CSM reports Back in the old days - pre-2005 - community activist Amy Gahran had three ways to reach readers of the Daily Camera in Boulder, Colo.: She could persuade a reporter to quote her, write a letter to the editor, or buy an ad. Now, the Internet has provided a fourth option, and Ms. Gahran wants to take advantage of it. She plans to recruit a "citizen journalism reporting team" to cover a controversial housing development - and post its work on the Daily Camera's website. Her unpaid volunteers won't have reporting experience, but she's not worried. "The skills involved in creating journalism are underappreciated, but they aren't particularly rocket science," says Gahran, a freelance writer. Ordinarily, a planned infiltration like this one would send editors rushing to barricade the door. But the Daily Camera's online chief says he welcomes Gahran's efforts, and he has plenty of company. In several communities across the United States, newspapers are encouraging amateur writers to fill their websites with content ranging from diatribes to serious reporting. On Friday, the venerable Los Angeles Times joined the parade, allowing Web denizens to rewrite its daily editorials en masse.

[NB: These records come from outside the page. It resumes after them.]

-- pv_equiv track=rewrite | github.com/FalseNegativeLab/mlscorecheck | mlscorecheck/core/_folds.py | stratified_configurations
-- ===== SOURCE A (Python) =====
-- def stratified_configurations(n0, n1, n_splits):
--     n0_base = n0 // n_splits
--     n1_base = n1 // n_splits
--     n0_remainder = n0 % n_splits
--     n1_remainder = n1 % n_splits
--
--     results = [(n0_base, n1_base)] * n_splits
--
--     idx = 0
--     while n0_remainder > 0:
--         results[idx] = (results[idx][0] + 1, results[idx][1])
--         n0_remainder -= 1
--         idx += 1
--         idx = idx % n_splits
--     while n1_remainder > 0:
--         results[idx] = (results[idx][0], results[idx][1] + 1)
--         n1_remainder -= 1
--         idx += 1
--         idx = idx % n_splits
--
--     return results
-- ===== SOURCE B (Python) =====
-- def stratified_configurations(n0, n1, n_splits):
--     q0, r0 = divmod(n0, n_splits)
--     q1, r1 = divmod(n1, n_splits)
--     return [
--         (q0 + (1 if i < r0 else 0),
--          q1 + (1 if (r0 <= i < r0 + r1 or i < r0 + r1 - n_splits) else 0))
--         for i in range(n_splits)
--     ]
-- ===== Notes on version B (the rewrite author's own statement) =====
-- stated objective: simpler
-- what changed: Replaces the two in-place remainder-distributing while-loops (with a carried index pointer) by a single comprehension computing each fold's pair in closed form: fold i gets an extra n0 item iff i < n0%n_splits, and an extra n1 item iff i lies in the wrap-around window of length n1%n_splits starting at n0%n_splits.
import Mathlib
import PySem

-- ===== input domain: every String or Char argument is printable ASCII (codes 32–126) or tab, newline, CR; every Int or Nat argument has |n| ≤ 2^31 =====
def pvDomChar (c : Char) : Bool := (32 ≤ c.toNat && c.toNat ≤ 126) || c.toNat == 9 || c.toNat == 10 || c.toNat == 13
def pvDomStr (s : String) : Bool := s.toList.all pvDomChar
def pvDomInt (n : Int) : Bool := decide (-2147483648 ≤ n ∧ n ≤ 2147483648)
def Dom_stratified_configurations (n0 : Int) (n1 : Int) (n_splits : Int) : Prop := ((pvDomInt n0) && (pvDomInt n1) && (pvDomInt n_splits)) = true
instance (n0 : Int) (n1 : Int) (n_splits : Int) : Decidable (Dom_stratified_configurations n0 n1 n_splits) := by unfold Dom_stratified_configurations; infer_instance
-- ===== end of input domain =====

-- B replaces A's two mutating remainder-distribution while-loops by one closed-form comprehension per fold (objective: simpler).

-- ===== PORT A =====
-- Both Python while-loops have the same shape (bump results[idx], decrement the remainder,
-- advance idx modulo n_splits); stratWhile is that loop, parametrised by the bump f.
-- Python's results[idx] would raise IndexError on an empty list, but the loop body is only
-- reached when a remainder is positive, which forces n_splits > 0 and a nonempty list, so
-- getD's default is never used and the port is exact on Pre_.
def stratWhile (f : Int × Int → Int × Int) (n : Int) (results : List (Int × Int)) (rem : Int) (idx : Int) : List (Int × Int) × Int :=
  if 0 < rem then
    stratWhile f n (results.set idx.toNat (f (results.getD idx.toNat (0, 0)))) (rem - 1) (PySem.Int.mod (idx + 1) n)
  else (results, idx)
termination_by rem.toNat
decreasing_by omega

def stratified_configurations (n0 : Int) (n1 : Int) (n_splits : Int) : List (Int × Int) :=
  let n0_base := PySem.Int.floordiv n0 n_splits
  let n1_base := PySem.Int.floordiv n1 n_splits
  let n0_remainder := PySem.Int.mod n0 n_splits
  let n1_remainder := PySem.Int.mod n1 n_splits
  let results := List.replicate n_splits.toNat (n0_base, n1_base)
  let p := stratWhile (fun r => (r.1 + 1, r.2)) n_splits results n0_remainder 0
  let q := stratWhile (fun r => (r.1, r.2 + 1)) n_splits p.1 n1_remainder p.2
  q.1

-- ===== PORT B =====
def stratified_configurations_alt (n0 : Int) (n1 : Int) (n_splits : Int) : List (Int × Int) :=
  let q0 := PySem.Int.floordiv n0 n_splits
  let r0 := PySem.Int.mod n0 n_splits
  let q1 := PySem.Int.floordiv n1 n_splits
  let r1 := PySem.Int.mod n1 n_splits
  (PySem.List.pyRange 0 n_splits 1).map (fun i =>
    (q0 + (if i < r0 then 1 else 0),
     q1 + (if (r0 ≤ i ∧ i < r0 + r1) ∨ i < r0 + r1 - n_splits then 1 else 0)))

-- ===== PRECONDITION & SPEC =====
-- Pre_ excludes exactly n_splits = 0, on which Python A raises ZeroDivisionError.
def Pre_stratified_configurations (n0 : Int) (n1 : Int) (n_splits : Int) : Prop := n_splits ≠ 0
instance (n0 : Int) (n1 : Int) (n_splits : Int) : Decidable (Pre_stratified_configurations n0 n1 n_splits) := by unfold Pre_stratified_configurations; infer_instance
def pvWitness_stratified_configurations : Int × Int × Int := (5, 3, 2)

def Spec_stratified_configurations (n0 : Int) (n1 : Int) (n_splits : Int) (out : List (Int × Int)) : Prop := out = stratified_configurations_alt n0 n1 n_splits
instance (n0 : Int) (n1 : Int) (n_splits : Int) (out : List (Int × Int)) : Decidable (Spec_stratified_configurations n0 n1 n_splits out) := by unfold Spec_stratified_configurations; infer_instance

-- ===== CLAIM (what is proved, stated in full; the proofs are below) =====
def Claim_equal_stratified_configurations : Prop := ∀ (n0 : Int) (n1 : Int) (n_splits : Int), Dom_stratified_configurations n0 n1 n_splits → Pre_stratified_configurations n0 n1 n_splits → Spec_stratified_configurations n0 n1 n_splits (stratified_configurations n0 n1 n_splits)

-- ===== LEMMAS AND PROOFS =====

theorem stratWhile_exit (f : Int × Int → Int × Int) (n : Int) (results : List (Int × Int)) (rem : Int) (idx : Int) (h : ¬ 0 < rem) :
    stratWhile f n results rem idx = (results, idx) := by
  rw [stratWhile, if_neg h]

theorem stratWhile_step (f : Int × Int → Int × Int) (n : Int) (results : List (Int × Int)) (rem : Int) (idx : Int) (h : 0 < rem) :
    stratWhile f n results rem idx =
      stratWhile f n (results.set idx.toNat (f (results.getD idx.toNat (0, 0)))) (rem - 1) (PySem.Int.mod (idx + 1) n) := by
  rw [stratWhile]; rw [if_pos h]

theorem stratWhile_nowrap (f : Int × Int → Int × Int) (n : Int) (rem idx : Nat) (results : List (Int × Int))
    (hn : (results.length : Int) = n) (hidx : idx < results.length) (hsum : idx + rem ≤ results.length) :
    stratWhile f n results (rem : Int) (idx : Int) =
      (results.mapIdx (fun p x => if idx ≤ p ∧ p < idx + rem then f x else x),
       PySem.Int.mod ((idx : Int) + (rem : Int)) n) := by
  induction rem generalizing idx results with
  | zero =>
    rw [stratWhile, if_neg (by omega)]
    rw [Prod.mk.injEq]
    refine ⟨?_, ?_⟩
    · apply List.ext_getElem (by simp)
      intro p h1 h2
      simp only [List.getElem_mapIdx]
      rw [if_neg (by omega)]
    · simp only [Nat.cast_zero, add_zero]
      rw [PySem.Int.mod_eq_emod_of_pos (by omega), Int.emod_eq_of_lt (by omega) (by omega)]
  | succ r ih =>
    rw [stratWhile, if_pos (by push_cast; omega)]
    simp only [Int.toNat_natCast]
    rw [List.getD_eq_getElem results (0,0) hidx]
    set results' := results.set idx (f results[idx]) with hres'
    have hlen' : results'.length = results.length := by simp [hres']
    by_cases hc : idx + 1 < results.length
    · have hmod : PySem.Int.mod ((idx : Int) + 1) n = ((idx + 1 : Nat) : Int) := by
        rw [PySem.Int.mod_eq_emod_of_pos (by omega)]
        rw [Int.emod_eq_of_lt (by omega) (by omega)]
        push_cast; ring
      have harith : ((r + 1 : Nat) : Int) - 1 = (r : Nat) := by push_cast; ring
      rw [hmod, harith, ih (idx + 1) results' (by omega) (by omega) (by omega)]
      rw [Prod.mk.injEq]
      refine ⟨?_, ?_⟩
      · apply List.ext_getElem (by simp [results'])
        intro p h1 h2
        simp only [List.getElem_mapIdx, hres', List.getElem_set]
        by_cases hp : idx = p
        · subst hp
          rw [if_neg (by omega), if_pos rfl, if_pos (by omega)]
        · rw [if_neg hp]
          by_cases hw : idx + 1 ≤ p ∧ p < idx + 1 + r
          · rw [if_pos hw, if_pos (by omega)]
          · rw [if_neg hw, if_neg (by omega)]
      · congr 1; push_cast; ring
    · -- idx + 1 = results.length, hence r = 0 and the recursive call exits at once
      have hr : r = 0 := by omega
      subst hr
      rw [stratWhile, if_neg (by norm_num)]
      rw [Prod.mk.injEq]
      refine ⟨?_, ?_⟩
      · apply List.ext_getElem (by simp [results'])
        intro p h1 h2
        simp only [List.getElem_mapIdx, hres', List.getElem_set]
        by_cases hp : idx = p
        · subst hp; rw [if_pos rfl, if_pos (by omega)]
        · rw [if_neg hp]
          split_ifs with hw
          · exact absurd hw (by omega)
          · rfl
      · congr 1

theorem stratWhile_split (f : Int × Int → Int × Int) (n : Int) (a b : Nat) (results : List (Int × Int)) (idx : Int) :
    stratWhile f n results ((a : Int) + (b : Int)) idx =
      stratWhile f n (stratWhile f n results (a : Int) idx).1 (b : Int) (stratWhile f n results (a : Int) idx).2 := by
  induction a generalizing results idx with
  | zero =>
    rw [stratWhile_exit f n results ((0:Nat) : Int) idx (by norm_num)]
    norm_num
  | succ a ih =>
    rw [stratWhile_step f n results (((a+1:Nat) : Int) + (b : Int)) idx (by push_cast; omega)]
    rw [stratWhile_step f n results (((a+1:Nat) : Int)) idx (by push_cast; omega)]
    have h1 : ((a+1:Nat) : Int) + (b : Int) - 1 = ((a:Nat) : Int) + (b : Int) := by push_cast; ring
    have h2 : ((a+1:Nat) : Int) - 1 = ((a:Nat) : Int) := by push_cast; ring
    rw [h1, h2]
    exact ih _ _

theorem main_eq (n0 n1 ns : Int) (hns : ns ≠ 0) :
    stratified_configurations n0 n1 ns = stratified_configurations_alt n0 n1 ns := by
  simp only [stratified_configurations, stratified_configurations_alt]
  rcases lt_or_gt_of_ne hns with hneg | hpos
  · -- n_splits < 0 : both remainders are ≤ 0 (sign of the divisor), both loops exit, both lists empty
    have hr0 : PySem.Int.mod n0 ns ≤ 0 := (PySem.Int.mod_neg_bounds (a := n0) hneg).2
    have hr1 : PySem.Int.mod n1 ns ≤ 0 := (PySem.Int.mod_neg_bounds (a := n1) hneg).2
    rw [stratWhile_exit _ _ _ _ _ (by omega), stratWhile_exit _ _ _ _ _ (by omega)]
    rw [PySem.List.pyRange_one_eq_nil (by omega)]
    have : ns.toNat = 0 := by omega
    simp [this]
  · -- 0 < n_splits
    set q0 := PySem.Int.floordiv n0 ns with hq0
    set q1 := PySem.Int.floordiv n1 ns with hq1
    set r0 := PySem.Int.mod n0 ns with hr0d
    set r1 := PySem.Int.mod n1 ns with hr1d
    have hb0 : 0 ≤ r0 ∧ r0 < ns := ⟨PySem.Int.mod_nonneg (a := n0) hpos, PySem.Int.mod_lt (a := n0) hpos⟩
    have hb1 : 0 ≤ r1 ∧ r1 < ns := ⟨PySem.Int.mod_nonneg (a := n1) hpos, PySem.Int.mod_lt (a := n1) hpos⟩
    set N := ns.toNat with hNd
    have hNs : (N : Int) = ns := by omega
    set R0 := r0.toNat with hR0d
    set R1 := r1.toNat with hR1d
    have hR0 : (R0 : Int) = r0 := by omega
    have hR1 : (R1 : Int) = r1 := by omega
    set res0 := List.replicate N (q0, q1) with hres0
    have hlen0 : res0.length = N := by simp [hres0]
    have hN0 : 0 < N := by omega
    -- first loop
    have e0 := stratWhile_nowrap (fun r => (r.1 + 1, r.2)) ns R0 0 res0
      (by rw [hlen0, hNs]) (by omega) (by omega)
    rw [show ((0:Nat) : Int) = (0 : Int) by simp] at e0
    have emod0 : PySem.Int.mod ((0:Int) + (R0 : Int)) ns = (R0 : Int) := by
      rw [PySem.Int.mod_eq_emod_of_pos (by omega), Int.emod_eq_of_lt (by omega) (by omega)]
      ring
    rw [emod0] at e0
    rw [← hR0, e0]
    set L1 := res0.mapIdx (fun p x => if 0 ≤ p ∧ p < 0 + R0 then (fun r => (r.1 + 1, r.2)) x else x) with hL1
    have hlen1 : L1.length = N := by simp [hL1, hlen0]
    by_cases hc : R0 + R1 ≤ N
    · -- second loop does not wrap
      have e1 := stratWhile_nowrap (fun r => (r.1, r.2 + 1)) ns R1 R0 L1
        (by rw [hlen1, hNs]) (by omega) (by omega)
      rw [← hR1, e1]
      apply List.ext_getElem
      · simp [PySem.List.length_pyRange_one]
        omega
      · intro p h1 h2
        simp only [List.getElem_mapIdx, List.getElem_map, PySem.List.getElem_pyRange_one,
          List.getElem_replicate, hL1, hres0]
        have hpN : p < N := by rw [List.length_mapIdx, List.length_mapIdx, hlen0] at h1; exact h1
        split_ifs <;> rw [Prod.ext_iff] <;> constructor <;> (try dsimp only) <;> omega
    · -- second loop wraps past the end of the list: split it at the wrap
      have hsplit : (R1 : Int) = ((N - R0 : Nat) : Int) + ((R0 + R1 - N : Nat) : Int) := by
        omega
      rw [← hR1, hsplit, stratWhile_split]
      have eA := stratWhile_nowrap (fun r => (r.1, r.2 + 1)) ns (N - R0) R0 L1
        (by rw [hlen1, hNs]) (by omega) (by omega)
      rw [eA]
      set L2 := L1.mapIdx (fun p x => if R0 ≤ p ∧ p < R0 + (N - R0) then (fun r => (r.1, r.2 + 1)) x else x) with hL2
      have hlen2 : L2.length = N := by simp [hL2, hlen1]
      have emodN : PySem.Int.mod ((R0 : Int) + ((N - R0 : Nat) : Int)) ns = ((0:Nat) : Int) := by
        have : (R0 : Int) + ((N - R0 : Nat) : Int) = ns := by push_cast [Nat.cast_sub (by omega : R0 ≤ N)]; omega
        rw [this, PySem.Int.mod_eq_emod_of_pos (by omega)]
        simp
      rw [emodN]
      have eB := stratWhile_nowrap (fun r => (r.1, r.2 + 1)) ns (R0 + R1 - N) 0 L2
        (by rw [hlen2, hNs]) (by omega) (by omega)
      rw [eB]
      apply List.ext_getElem
      · simp [hlen2, PySem.List.length_pyRange_one]
        omega
      · intro p h1 h2
        simp only [List.getElem_mapIdx, List.getElem_map, PySem.List.getElem_pyRange_one,
          List.getElem_replicate, hL2, hL1, hres0]
        have hpN : p < N := by
          rw [List.length_mapIdx, List.length_mapIdx, List.length_mapIdx, hlen0] at h1; exact h1
        split_ifs <;> rw [Prod.ext_iff] <;> constructor <;> (try dsimp only) <;> omega

-- ===== VERDICT (by name: the statement is the Claim_ definition above) =====
theorem stratified_configurations_spec : Claim_equal_stratified_configurations := by
  intro n0 n1 ns _ hpre
  unfold Spec_stratified_configurations
  exact main_eq n0 n1 ns hpre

That Los Angeles Times experiment did not last long: Where is the Wikitorial? reports Unfortunately, we have had to remove this feature, at least temporarily, because a few readers were flooding the site with inappropriate material. Thanks and apologies to the thousands of people who logged on in the right spirit.
Kevin Roderick blogged Even before this, it seemed to me that instead of functioning like a true wiki, where facts get refined, the test case had deteriorated into a wholly predictable, no-win argument over the war. Same as you can already find and participate in at numerous well-read blogs. Sean at Blogging.la posts some advice for the LAT: "Welcome to the world that we have to deal with every single day in blog-land. So now they've met Mr. & Mrs Troll, wait until they meet our neighbors the comment spammers!"
Michelle Malkin blogged The Los Angeles Times wikitorial experiment has been shut down "because a few readers were flooding the site with inappropriate material." I can relate.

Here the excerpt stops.